-- Recorded data follows --

-- pv_equiv track=rewrite | github.com/code-study-classes/python-basics-PyroKsen | practice_package/loops.py | find_fibonacci_index
-- ===== SOURCE A (Python) =====
-- def find_fibonacci_index(number):
--     fib1, fib2 = 1, 1
--     index = 2
--
--     if number == fib1:
--         return 1
--     elif number == fib2:
--         return 2
--
--     while True:
--         fib_next = fib1 + fib2
--         index += 1
--         if fib_next == number:
--             return index
--         elif fib_next > number:
--             return -1
--         fib1, fib2 = fib2, fib_next
-- ===== SOURCE B (Python) =====
-- def find_fibonacci_index(number):
--     fibs = [1, 1]
--     while fibs[-1] < number:
--         fibs.append(fibs[-1] + fibs[-2])
--     return fibs.index(number) + 1 if number in fibs else -1
-- ===== Notes on version B (the rewrite author's own statement) =====
-- stated objective: simpler
-- what changed: B builds the Fibonacci list up to number in one loop and then answers with a plain membership/index lookup, instead of A's incremental pairwise comparisons interleaved with three-way return branches inside an infinite loop.
import Mathlib
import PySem

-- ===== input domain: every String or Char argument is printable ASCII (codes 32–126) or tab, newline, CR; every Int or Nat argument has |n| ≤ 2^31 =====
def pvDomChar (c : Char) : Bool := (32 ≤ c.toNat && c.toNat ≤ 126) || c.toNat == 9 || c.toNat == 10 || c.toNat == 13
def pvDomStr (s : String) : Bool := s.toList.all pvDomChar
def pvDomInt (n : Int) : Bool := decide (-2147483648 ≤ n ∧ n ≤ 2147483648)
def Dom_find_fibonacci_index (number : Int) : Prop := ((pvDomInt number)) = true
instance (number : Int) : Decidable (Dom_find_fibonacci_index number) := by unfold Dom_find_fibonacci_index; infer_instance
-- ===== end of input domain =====

-- B builds the Fibonacci list first and then looks the number up, replacing A's
-- interleaved compare-as-you-go loop; objective: simpler.


-- ===== PORT A =====
-- A's `while True` loop; the proof arguments 0 < fib1 ≤ fib2 (true at the initial call
-- and preserved) only justify termination, the computation is A's three-way branch.
def findFibLoopA (number fib1 fib2 index : Int) (h1 : 0 < fib1) (h2 : fib1 ≤ fib2) : Int :=
  let fib_next := fib1 + fib2
  if fib_next = number then index + 1
  else if fib_next > number then -1
  else findFibLoopA number fib2 fib_next (index + 1) (lt_of_lt_of_le h1 h2) (by omega)
termination_by (number - fib2).toNat
decreasing_by simp only [gt_iff_lt, not_lt] at *; omega

def find_fibonacci_index (number : Int) : Int :=
  if number = 1 then 1
  else if number = 1 then 2   -- A's dead `elif number == fib2` branch
  else findFibLoopA number 1 1 2 (by norm_num) (le_refl 1)

-- ===== PORT B =====
-- B's `while fibs[-1] < number: fibs.append(...)` loop: the list is kept as
-- acc ++ [a, b] (a, b = its last two elements); same proof-only termination arguments.
def buildFibs (number a b : Int) (acc : List Int) (ha : 0 < a) (hab : a ≤ b) : List Int :=
  if b < number then
    buildFibs number b (a + b) (acc ++ [a]) (lt_of_lt_of_le ha hab) (by omega)
  else acc ++ [a, b]
termination_by (number - b).toNat
decreasing_by omega

def find_fibonacci_index_alt (number : Int) : Int :=
  let fibs := buildFibs number 1 1 [] (by norm_num) (le_refl 1)
  match PySem.List.index? fibs number with
  | some i => (i : Int) + 1
  | none => -1

-- ===== PRECONDITION & SPEC =====
def Spec_find_fibonacci_index (number : Int) (out : Int) : Prop := out = find_fibonacci_index_alt number
instance (number : Int) (out : Int) : Decidable (Spec_find_fibonacci_index number out) := by unfold Spec_find_fibonacci_index; infer_instance

-- ===== CLAIM (what is proved, stated in full; the proofs are below) =====
def Claim_equal_find_fibonacci_index : Prop := ∀ (number : Int), Dom_find_fibonacci_index number → Spec_find_fibonacci_index number (find_fibonacci_index number)

-- ===== LEMMAS AND PROOFS =====

theorem index?_of_not_mem {l : List Int} {v : Int} (h : v ∉ l) :
    PySem.List.index? l v = none := (PySem.List.index?_eq_none_iff _ _).mpr h

-- core loop correspondence: A's running pair (a, b) with index = acc.length + 2
-- versus B's list acc ++ [a, b], provided number does not occur in the list so far
theorem loop_eq (number : Int) : ∀ (n : ℕ) (a b : Int) (acc : List Int)
    (ha : 0 < a) (hab : a ≤ b), n = (number - b).toNat → number ∉ acc ++ [a, b] →
    findFibLoopA number a b ((acc.length : Int) + 2) ha hab =
      (match PySem.List.index? (buildFibs number a b acc ha hab) number with
       | some i => (i : Int) + 1
       | none => -1) := by
  intro n
  induction n using Nat.strong_induction_on with
  | _ n ih =>
    intro a b acc ha hab hn hmem
    rw [findFibLoopA, buildFibs]
    simp only [List.mem_append, List.mem_cons, List.not_mem_nil, or_false] at hmem
    push Not at hmem
    obtain ⟨hpa, hna, hnb⟩ := hmem
    by_cases hlt : b < number
    · simp only [if_pos hlt]
      by_cases heq : a + b = number
      · -- found: the list becomes acc ++ [a, b, number], first occurrence at acc.length + 2
        simp only [if_pos heq]
        rw [buildFibs, if_neg (by omega : ¬ a + b < number), heq]
        have hnot : number ∉ (acc ++ [a]) ++ [b] := by
          simp [hpa, hna, hnb]
        have hsplit : (acc ++ [a]) ++ [b, number] = ((acc ++ [a]) ++ [b]) ++ [number] := by
          simp
        rw [hsplit, PySem.List.index?_append_singleton_self _ _ hnot]
        simp
      · by_cases hgt : a + b > number
        · -- overshoot: both return -1
          simp only [if_neg heq, if_pos hgt]
          rw [buildFibs, if_neg (by omega : ¬ a + b < number)]
          rw [index?_of_not_mem
            (by simp [hpa, hna, hnb]; omega)]
        · -- continue: one step of each loop, then the induction hypothesis
          simp only [if_neg heq, if_neg hgt]
          have hrec := ih (number - (a + b)).toNat (by omega)
            b (a + b) (acc ++ [a]) (lt_of_lt_of_le ha hab) (by omega) rfl
            (by simp [hpa, hna, hnb]; omega)
          have hlen : ((acc ++ [a]).length : Int) + 2 = (acc.length : Int) + 2 + 1 := by
            simp; ring
          rw [hlen] at hrec
          exact hrec
    · -- b ≥ number: the list loop stops; A's next value a + b overshoots
      have hbgt : number < b := lt_of_le_of_ne (not_lt.mp hlt) hnb
      rw [if_neg hlt, if_neg (by omega : ¬ a + b = number),
        if_pos (by omega : a + b > number)]
      rw [index?_of_not_mem (by simp [hpa, hna, hnb])]

-- ===== VERDICT (by name: the statement is the Claim_ definition above) =====
theorem find_fibonacci_index_spec : Claim_equal_find_fibonacci_index := by
  intro number _
  unfold Spec_find_fibonacci_index find_fibonacci_index find_fibonacci_index_alt
  by_cases h1 : number = 1
  · subst h1
    have hb : buildFibs 1 1 1 [] (by norm_num) (le_refl 1) = [1, 1] := by
      rw [buildFibs]; norm_num
    rw [if_pos rfl, hb]
    decide
  · simp only [if_neg h1]
    have := loop_eq number (number - 1).toNat 1 1 [] (by norm_num) (le_refl 1) rfl
      (by simp [h1])
    simpa using this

-- Recorded data concluded --

Task instructions » Send back exactly the lines of the listing above starting at the one with "-- ===== PRECONDITION" and ending at the one with "by_cases heq : a + b = number", inclusive, and no others.

Solution for this problem »
-- ===== PRECONDITION & SPEC =====
def Spec_find_fibonacci_index (number : Int) (out : Int) : Prop := out = find_fibonacci_index_alt number
instance (number : Int) (out : Int) : Decidable (Spec_find_fibonacci_index number out) := by unfold Spec_find_fibonacci_index; infer_instance

-- ===== CLAIM (what is proved, stated in full; the proofs are below) =====
def Claim_equal_find_fibonacci_index : Prop := ∀ (number : Int), Dom_find_fibonacci_index number → Spec_find_fibonacci_index number (find_fibonacci_index number)

-- ===== LEMMAS AND PROOFS =====

theorem index?_of_not_mem {l : List Int} {v : Int} (h : v ∉ l) :
    PySem.List.index? l v = none := (PySem.List.index?_eq_none_iff _ _).mpr h

-- core loop correspondence: A's running pair (a, b) with index = acc.length + 2
-- versus B's list acc ++ [a, b], provided number does not occur in the list so far
theorem loop_eq (number : Int) : ∀ (n : ℕ) (a b : Int) (acc : List Int)
    (ha : 0 < a) (hab : a ≤ b), n = (number - b).toNat → number ∉ acc ++ [a, b] →
    findFibLoopA number a b ((acc.length : Int) + 2) ha hab =
      (match PySem.List.index? (buildFibs number a b acc ha hab) number with
       | some i => (i : Int) + 1
       | none => -1) := by
  intro n
  induction n using Nat.strong_induction_on with
  | _ n ih =>
    intro a b acc ha hab hn hmem
    rw [findFibLoopA, buildFibs]
    simp only [List.mem_append, List.mem_cons, List.not_mem_nil, or_false] at hmem
    push Not at hmem
    obtain ⟨hpa, hna, hnb⟩ := hmem
    by_cases hlt : b < number
    · simp only [if_pos hlt]
      by_cases heq : a + b = number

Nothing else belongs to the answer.